Por outro lado, há um dado que deve ser levado em conta: a finitude de orçamentos públicos.  Os gastos oriundos de concessões judiciais são crescentes e vêm se ampliando, na contextualização do orçamento geral para prestação de saúde não judicializada.  Dados divulgados recentemente (Folha de São Paulo, Cotidiano, 06.09.2016, acesso eletrônico) dão conta de que só no âmbito federal, o total de dispêndio saltou de R$ 122,6 milhões para uma projeção de R$ 1,6 bilhão em 2016. Somando o desembolso de Estados e municípios, o Ministério da Saúde estima que o valor chegue a R$ 7 bilhões neste ano.  Segundo, ainda, a matéria, apenas quatro dos dez medicamentos mais demandados na Justiça têm registro na Anvisa (Agência Nacional de Vigilância Sanitária).

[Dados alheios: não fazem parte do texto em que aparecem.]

-- pv_equiv track=rewrite | github.com/yuw14/IE-531-Algorithms-for-Data-Analytics | prog6/yuw14_prog6.py | get_lexicographic_index
-- ===== SOURCE A (Python) =====
-- def get_lexicographic_index(x, n, dim) :
--    # ** WRITE THIS PART **
--     number = 0
--     coordinates = []
--     for i in range(dim):
--         coordinates.append(x[i])
--     a = dim-1
--     for item in coordinates:
--         if(a>=0):
--             number+=item*pow(n,a)
--             a=a-1
--     return number
-- ===== SOURCE B (Python) =====
-- def get_lexicographic_index(x, n, dim):
--     number = 0
--     for i in range(dim):
--         number = number * n + x[i]
--     return number
-- ===== Notes on version B (the rewrite author's own statement) =====
-- stated objective: idiomatic
-- what changed: Replaces the copy-the-coordinates pass plus per-digit pow(n,a) with a single Horner-scheme pass maintaining one running total.
import Mathlib
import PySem

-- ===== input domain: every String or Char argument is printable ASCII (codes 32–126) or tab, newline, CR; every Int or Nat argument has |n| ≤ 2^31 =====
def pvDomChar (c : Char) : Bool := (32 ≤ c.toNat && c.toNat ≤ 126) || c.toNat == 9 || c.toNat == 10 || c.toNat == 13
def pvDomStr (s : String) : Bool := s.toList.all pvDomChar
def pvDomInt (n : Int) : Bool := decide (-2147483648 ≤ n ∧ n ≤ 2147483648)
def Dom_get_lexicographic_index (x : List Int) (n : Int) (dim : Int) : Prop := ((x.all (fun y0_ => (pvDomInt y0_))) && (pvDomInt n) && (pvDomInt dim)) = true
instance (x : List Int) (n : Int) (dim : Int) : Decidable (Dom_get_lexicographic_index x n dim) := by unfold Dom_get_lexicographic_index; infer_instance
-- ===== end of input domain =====

-- B replaces the coordinate-copying pass and the per-position pow(n, a) with a single
-- Horner-scheme pass keeping one running total (objective: idiomatic).

-- ===== PORT A =====
def get_lexicographic_index (x : List Int) (n : Int) (dim : Int) : Int :=
  -- coordinates = []; for i in range(dim): coordinates.append(x[i])
  let coordinates : List Int :=
    (PySem.List.pyRange 0 dim 1).foldl (fun acc i => acc ++ [PySem.List.pyGetD x i 0]) []
  -- a = dim-1; for item in coordinates: if a >= 0: number += item*pow(n,a); a = a-1
  (coordinates.foldl
      (fun (p : Int × Int) item =>
        if p.2 ≥ 0 then (p.1 + item * n ^ p.2.toNat, p.2 - 1) else p)
      (0, dim - 1)).1

-- ===== PORT B =====
def get_lexicographic_index_alt (x : List Int) (n : Int) (dim : Int) : Int :=
  (PySem.List.pyRange 0 dim 1).foldl (fun number i => number * n + PySem.List.pyGetD x i 0) 0

-- ===== PRECONDITION & SPEC =====
-- Pre_ excludes exactly the inputs where Python A raises IndexError: dim > len(x).
def Pre_get_lexicographic_index (x : List Int) (n : Int) (dim : Int) : Prop :=
  dim ≤ (x.length : Int)
instance (x : List Int) (n : Int) (dim : Int) : Decidable (Pre_get_lexicographic_index x n dim) := by
  unfold Pre_get_lexicographic_index; infer_instance

def pvWitness_get_lexicographic_index : List Int × Int × Int := ([2, 0, 1], 3, 3)

def Spec_get_lexicographic_index (x : List Int) (n : Int) (dim : Int) (out : Int) : Prop := out = get_lexicographic_index_alt x n dim
instance (x : List Int) (n : Int) (dim : Int) (out : Int) : Decidable (Spec_get_lexicographic_index x n dim out) := by unfold Spec_get_lexicographic_index; infer_instance

-- ===== CLAIM (what is proved, stated in full; the proofs are below) =====
def Claim_equal_get_lexicographic_index : Prop := ∀ (x : List Int) (n : Int) (dim : Int), Dom_get_lexicographic_index x n dim → Pre_get_lexicographic_index x n dim → Spec_get_lexicographic_index x n dim (get_lexicographic_index x n dim)

-- ===== LEMMAS AND PROOFS =====

-- A's first loop builds the mapped list.
theorem pv_coords_eq (r : List Int) (g : Int → Int) (acc : List Int) :
    r.foldl (fun acc i => acc ++ [g i]) acc = acc ++ r.map g := by
  induction r generalizing acc with
  | nil => simp
  | cons i r ih => simp [List.foldl_cons, ih]

-- Horner fold with a shifted start value.
theorem pv_horner_shift (n : Int) (ys : List Int) (c : Int) :
    ys.foldl (fun acc y => acc * n + y) c
      = c * n ^ ys.length + ys.foldl (fun acc y => acc * n + y) 0 := by
  induction ys generalizing c with
  | nil => simp
  | cons y ys ih =>
    simp only [List.foldl_cons, List.length_cons]
    rw [ih (c * n + y), ih (0 * n + y)]
    ring

-- A's second loop (pair fold, exponent counter) equals the Horner fold.
theorem pv_pow_eq_horner (n : Int) (ys : List Int) (s : Int) :
    (ys.foldl
        (fun (p : Int × Int) item =>
          if p.2 ≥ 0 then (p.1 + item * n ^ p.2.toNat, p.2 - 1) else p)
        (s, (ys.length : Int) - 1)).1
      = s + ys.foldl (fun acc y => acc * n + y) 0 := by
  induction ys generalizing s with
  | nil => simp
  | cons y ys ih =>
    have h : ((y :: ys).length : Int) - 1 = (ys.length : Int) := by
      simp
    rw [h]
    simp only [List.foldl_cons]
    rw [if_pos (by positivity)]
    have ht : (ys.length : Int).toNat = ys.length := Int.toNat_natCast _
    rw [ht]
    rw [ih (s + y * n ^ ys.length)]
    rw [pv_horner_shift n ys (0 * n + y)]
    ring

-- ===== VERDICT (by name: the statement is the Claim_ definition above) =====
theorem get_lexicographic_index_spec : Claim_equal_get_lexicographic_index := by
  intro x n dim _ _
  unfold Spec_get_lexicographic_index get_lexicographic_index get_lexicographic_index_alt
  by_cases hle : dim ≤ 0
  · rw [PySem.List.pyRange_one_eq_nil (by simpa using hle)]
    simp
  · have hpos : 0 < dim := by omega
    rw [pv_coords_eq]
    simp only [List.nil_append]
    have hlen : (((PySem.List.pyRange 0 dim 1).map (fun i => PySem.List.pyGetD x i 0)).length : Int) - 1 = dim - 1 := by
      simp [PySem.List.length_pyRange_one]
      omega
    rw [← hlen, pv_pow_eq_horner]
    rw [List.foldl_map]
    ring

Evidente que a questão econômica tem de ser avaliada concretamente e não a partir de alegações genéricas e despidas de prova relevante. E tanto maior a dificuldade para a análise dessa questão orçamentária quanto mais expressivo o ente federativo, havendo o ônus da prova quanto à inviabilidade.  Basta trazer duas constatações simples à reflexão: a) diferente dos Estados e Municípios, as ordens de sequestro via eletrônica não atingem (= são ineficazes, portanto) a União, pela peculiaridade como ela movimenta seus recursos, de onde aqueles dois primeiros entes é que sofrem mais diretamente as consequências das decisões judiciais; b)  possuindo os Estados e Municípios menos recursos, têm o planejamento universal e efetividade de sua saúde pública mais afetados.
O julgador não pode ser insensível a isso:  muitas vezes, autorizar um tratamento em uma ação pode prejudicar diretamente outras várias pessoas que precisem do mesmo ou de outros tratamentos, mas não trouxeram sua demanda à análise.  Retornamos, aqui, à dificuldade da visão macro desta grande equação.  Determinar internamento imediato numa UTI pública, por exemplo, pode significar para o administrador hospitalar negar atendimento a um outro paciente de maior urgência, cuja única culpa foi não ter judicializado, por uma ou outra razão, sua dificuldade. E aqui, em matéria de saúde, não parece justo invocar a parêmia de que o direito não socorre quem dorme. Talvez seja imediatamente reconfortante à consciência, mas, muitas vezes pode não ser juridicamente adequado.
Daí porque, seja qual for a solução do STF sobre a matéria, dará previsibilidade jurídica tanto aos jurisdicionados, como aos advogados, magistrados e, principalmente, à administração pública, para fins de planejar melhor seus orçamentos públicos.